5. Traidor
Regresé a trabajar confundido y sin ánimos, poco había que hacer la última semana antes de partir y no era el único que había perdido las ganas. Muchos habían decidido salir de vacaciones, volver a las casas, encontrarse con sus familias o dedicarse tiempo para ellos. Podía ser la última oportunidad de sus vidas para realizarlo.
Cuando regresé a la Asociación luego de dormir en mi cuarto de hotel, me di cuenta que estaba solo y que no tenía "deudas" con personas para utilizarlas de excusa y viajar a un lugar tranquilo.
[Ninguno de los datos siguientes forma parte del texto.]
-- pv_equiv track=rewrite | github.com/posl/comment_recommendation | script/split_gen/5_time/ja/241_C/3.py | check
-- ===== SOURCE A (Python) =====
-- def check(N, S):
--     for i in range(N):
--         for j in range(N):
--             if S[i][j] == "#":
--                 if i <= N - 6:
--                     if S[i + 1][j] == "#" and S[i + 2][j] == "#" and S[i + 3][j] == "#" and S[i + 4][j] == "#" and S[i + 5][j] == "#":
--                         return True
--                 if j <= N - 6:
--                     if S[i][j + 1] == "#" and S[i][j + 2] == "#" and S[i][j + 3] == "#" and S[i][j + 4] == "#" and S[i][j + 5] == "#":
--                         return True
--                 if i <= N - 6 and j <= N - 6:
--                     if S[i + 1][j + 1] == "#" and S[i + 2][j + 2] == "#" and S[i + 3][j + 3] == "#" and S[i + 4][j + 4] == "#" and S[i + 5][j + 5] == "#":
--                         return True
--                 if i <= N - 6 and j >= 5:
--                     if S[i + 1][j - 1] == "#" and S[i + 2][j - 2] == "#" and S[i + 3][j - 3] == "#" and S[i + 4][j - 4] == "#" and S[i + 5][j - 5] == "#":
--                         return True
--     return False
-- ===== SOURCE B (Python) =====
-- def check(N, S):
--     rows = [S[i][:N] for i in range(N)]
--     lines = list(rows)
--     lines += [''.join(r[j] for r in rows) for j in range(N)]
--     lines += [''.join(rows[i][i - d] for i in range(max(d, 0), min(N, N + d)))
--               for d in range(-(N - 1), N)]
--     lines += [''.join(rows[i][s - i] for i in range(max(0, s - N + 1), min(N, s + 1)))
--               for s in range(2 * N - 1)]
--     return any('######' in line for line in lines)
-- ===== Notes on version B (the rewrite author's own statement) =====
-- stated objective: idiomatic
-- what changed: Replaces A's per-cell probing of five offsets in four directions with building every row, column, diagonal and anti-diagonal as a line and testing whether '######' is a substring of any line.
-- outside the precondition, e.g. on check(6, ['######', 'x', '......', '......', '......', '......']): A returns True, B raises IndexError
import Mathlib
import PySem

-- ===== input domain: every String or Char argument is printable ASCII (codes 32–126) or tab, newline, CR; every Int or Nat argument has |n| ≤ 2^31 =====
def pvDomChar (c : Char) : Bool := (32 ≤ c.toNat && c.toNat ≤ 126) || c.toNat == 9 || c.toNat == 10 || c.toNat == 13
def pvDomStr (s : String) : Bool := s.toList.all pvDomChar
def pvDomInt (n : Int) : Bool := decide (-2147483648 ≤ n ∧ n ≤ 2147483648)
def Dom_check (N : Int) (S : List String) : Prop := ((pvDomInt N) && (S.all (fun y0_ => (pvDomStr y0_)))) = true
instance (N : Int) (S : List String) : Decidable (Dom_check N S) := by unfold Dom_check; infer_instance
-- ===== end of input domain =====

-- B builds every row/column/diagonal/anti-diagonal as a line and searches '######' in each,
-- instead of A's per-cell four-direction offset probing (objective: idiomatic; same asymptotic cost).

-- ===== PORT A =====
-- S[i][j] as an optional char (none exactly where Python raises IndexError)
def pvCell (S : List String) (i j : Int) : Option Char :=
  match PySem.List.pyGet? S i with
  | some row => PySem.Str.pyGet? row j
  | none => none

def check (N : Int) (S : List String) : Bool :=
  (PySem.List.pyRange 0 N 1).any (fun i =>
    (PySem.List.pyRange 0 N 1).any (fun j =>
      pvCell S i j == some '#' &&
        ((decide (i ≤ N - 6) &&
            (pvCell S (i+1) j == some '#' && pvCell S (i+2) j == some '#' &&
             pvCell S (i+3) j == some '#' && pvCell S (i+4) j == some '#' &&
             pvCell S (i+5) j == some '#')) ||
         (decide (j ≤ N - 6) &&
            (pvCell S i (j+1) == some '#' && pvCell S i (j+2) == some '#' &&
             pvCell S i (j+3) == some '#' && pvCell S i (j+4) == some '#' &&
             pvCell S i (j+5) == some '#')) ||
         (decide (i ≤ N - 6) && decide (j ≤ N - 6) &&
            (pvCell S (i+1) (j+1) == some '#' && pvCell S (i+2) (j+2) == some '#' &&
             pvCell S (i+3) (j+3) == some '#' && pvCell S (i+4) (j+4) == some '#' &&
             pvCell S (i+5) (j+5) == some '#')) ||
         (decide (i ≤ N - 6) && decide (5 ≤ j) &&
            (pvCell S (i+1) (j-1) == some '#' && pvCell S (i+2) (j-2) == some '#' &&
             pvCell S (i+3) (j-3) == some '#' && pvCell S (i+4) (j-4) == some '#' &&
             pvCell S (i+5) (j-5) == some '#')))))

-- ===== PORT B =====
-- rows = [S[i][:N] for i in range(N)]
def pvRows (N : Int) (S : List String) : List (List Char) :=
  (PySem.List.pyRange 0 N 1).map (fun i =>
    PySem.List.slice (PySem.List.pyGetD S i "").toList none (some N))

def check_alt (N : Int) (S : List String) : Bool :=
  let rows := pvRows N S
  let cols := (PySem.List.pyRange 0 N 1).map (fun j =>
    rows.map (fun r => PySem.List.pyGetD r j ' '))
  let diags := (PySem.List.pyRange (-(N-1)) N 1).map (fun d =>
    (PySem.List.pyRange (max d 0) (min N (N+d)) 1).map (fun i =>
      PySem.List.pyGetD (PySem.List.pyGetD rows i []) (i - d) ' '))
  let antis := (PySem.List.pyRange 0 (2*N-1) 1).map (fun s2 =>
    (PySem.List.pyRange (max 0 (s2-N+1)) (min N (s2+1)) 1).map (fun i =>
      PySem.List.pyGetD (PySem.List.pyGetD rows i []) (s2 - i) ' '))
  (rows ++ cols ++ diags ++ antis).any (fun l => PySem.Chars.isIn "######".toList l)

-- ===== PRECONDITION & SPEC =====
-- Pre_ excludes inputs where S has fewer than N rows or one of the first N rows is shorter
-- than N: there A may raise IndexError or return an early True depending on scan position,
-- and B raises IndexError while building its column lines.
def Pre_check (N : Int) (S : List String) : Prop :=
  N ≤ (S.length : Int) ∧ ∀ s ∈ S.take N.toNat, N ≤ (s.toList.length : Int)
instance (N : Int) (S : List String) : Decidable (Pre_check N S) := by
  unfold Pre_check; infer_instance

def pvWitness_check : Int × List String :=
  (6, ["######", "......", "......", "......", "......", "......"])

def Spec_check (N : Int) (S : List String) (out : Bool) : Prop := out = check_alt N S
instance (N : Int) (S : List String) (out : Bool) : Decidable (Spec_check N S out) := by
  unfold Spec_check; infer_instance

-- ===== CLAIM (what is proved, stated in full; the proofs are below) =====
def Claim_equal_check : Prop := ∀ (N : Int) (S : List String),
  Dom_check N S → Pre_check N S → Spec_check N S (check N S)


-- ===== LEMMAS AND PROOFS =====

-- grid character at (i, j), Nat coordinates
def pvG (S : List String) (i j : Nat) : Char := ((S.getD i "").toList).getD j ' '

-- canonical description of "the grid has six consecutive '#' in some direction",
-- with the start cell chosen topmost (and, for rows, leftmost) as A does
def pvRun (N : Int) (S : List String) : Prop :=
  ∃ i j : Nat, i < N.toNat ∧ j < N.toNat ∧
    ( (i + 6 ≤ N.toNat ∧ ∀ t < 6, pvG S (i+t) j = '#')
    ∨ (j + 6 ≤ N.toNat ∧ ∀ t < 6, pvG S i (j+t) = '#')
    ∨ (i + 6 ≤ N.toNat ∧ j + 6 ≤ N.toNat ∧ ∀ t < 6, pvG S (i+t) (j+t) = '#')
    ∨ (i + 6 ≤ N.toNat ∧ 5 ≤ j ∧ ∀ t < 6, pvG S (i+t) (j-t) = '#') )

lemma mem_take_pre (N : Int) (S : List String) {i : Nat} (hi : i < N.toNat) (hlen : i < S.length) :
    S.getD i "" ∈ S.take N.toNat := by
  have h : (S.take N.toNat)[i]'(by simp; omega) = S[i] := List.getElem_take
  rw [List.getD_eq_getElem S "" hlen, ← h]
  exact List.getElem_mem _

lemma row_long (N : Int) (S : List String) (hPre : Pre_check N S) {a : Nat}
    (ha : a < N.toNat) : N ≤ ((S.getD a "").toList.length : Int) :=
  hPre.2 _ (mem_take_pre N S ha (by have := hPre.1; omega))

lemma pvCell_eq (N : Int) (S : List String) (hPre : Pre_check N S) {a b : Nat}
    (ha : a < N.toNat) (hb : b < N.toNat) :
    pvCell S (a : Int) (b : Int) = some (pvG S a b) := by
  have hiS : a < S.length := by have := hPre.1; omega
  have hjR : b < (S.getD a "").toList.length := by have := row_long N S hPre ha; omega
  have hS : PySem.List.pyGet? S (a : Int) = some (S.getD a "") := by
    rw [PySem.List.pyGet?_natCast, List.getElem?_eq_getElem hiS, List.getD_eq_getElem S "" hiS]
  rw [pvCell, hS]
  generalize hR : S.getD a "" = row at hjR
  rw [pvG, hR]
  simp only [PySem.Str.pyGet?_natCast]
  rw [List.getElem?_eq_getElem hjR, List.getD_eq_getElem _ ' ' hjR]

lemma key' (N : Int) (S : List String) (hPre : Pre_check N S) {i j : Int}
    (h1 : 0 ≤ i) (h2 : i < N) (h3 : 0 ≤ j) (h4 : j < N) :
    ((pvCell S i j == some '#') = true ↔ pvG S i.toNat j.toNat = '#') := by
  have h := pvCell_eq N S hPre (a := i.toNat) (b := j.toNat) (by omega) (by omega)
  rw [Int.toNat_of_nonneg h1, Int.toNat_of_nonneg h3] at h
  rw [h]
  simp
Sentía que ni siquiera conmigo mismo debía enfrentarme, y parecía que sin previo aviso la ciudad se había desmantelado, dejando en ella a los malditos huérfanos sin hogar, a nosotros.
Fui a la oficina de Cheadle, solo ella debía quedarse desde ahora y para siempre en la AC. Un triste destino para una mujer tan amable.
Llevaba un traje nuevo esa mañana y tomaba un té de pie junto a los ventanales de su piso. Observaba la ciudad con sus inmensos ojos claros, y sonreía dueña de todo.
-¿no hay reunión hoy?-le pregunté notando la ausencia de los oficiales que normalmente custodiaban su estadía
-claro que no, queda una semana para partir. Tienen todos libertad de acción, puedes regresar a dormir si quieres
-mañana es mi exámen
-¿cuál exámen?-se volteó hacia mí dejando la taza sobre la mesita en junto-lo hablamos hace unos días, no necesitas exámen
-me gustaría darlo de todos modos
Ella rió, por algún motivo mi corazón tropezó asombrado. Sin su traje de claustro y el excesivo maquillaje parecía otra mujer, y muy bella. Probablemente me hubiese enamorado de Cheadle en ese momento, pero mi corazón ya estaba ocupado y rápidamente rechazó la opción.
-¿quieres té?
Asentí confortado. Sí, quería hablar, conversar, soltarlo todo sin tener la presión de Kurapika en mi nuca. Quería volver a sentirme real.
Me senté frente a ella en su escritorio y aguardé un poco hasta que me hiciera la primera pregunta. Cheadle estaba curiosa por algún motivo y en sus ojos me decía que era yo el objeto de su admiración.
-tú lo sanaste-me dijo leyendo cada una de mis debilidades y expresiones no verbales que pudieran delatarme
-no sé de qué habla
-de La Rata, Leorio. Estuvo conmigo antes que tú, vino a dejarme el informe del último trabajo que le pedí, y lo vi con mis propios ojos: saludable, sin un rasguño, completamente renovado, incluso parecía más feliz ¿me vas a negar que fuiste tú?
-me pidió el favor, no pude negarme, es mi amigo y quiero lo mejor para él-bebí té intentando ocultar el nerviosismo en mi voz
-dijiste que no estabas seguro de utilizarlo en humanos vivos ¿solo te arriesgaste?
-iba a funcionar, tú lo sabías
-nunca desconfié de tu potencial como arma sanadora, solo temía que no salieras vivo; demanda mucha energía y concentración mental. Me alegra ver que lo lograste y que sigues vivo. Es magnífico, perfecto
Tragué grueso, no estaba acostumbrado a los halagos.
-tenía la esperanza que no calificaras-me dijo soltando un suspiro y se quitó los guantes de tela con suavidad. Llevaba las uñas limadas y pintadas con esmalte transparente, como Kurapika
-¿querías que reprobara?
-sí, quería que te quedaras aquí en la ciudad, estudiando medicina y convirtiéndote en el mejor de todos los tiempos-me sonrió con amargura-ambos lo queríamos
-yo no quería…siempre quise aprobar-exclamé confundido
Cheadle sonrió para sí, en ese momento no logré entender que al decir "ambos" no se refería a ella y a mí, sino a alguien más que se lo había dicho antes.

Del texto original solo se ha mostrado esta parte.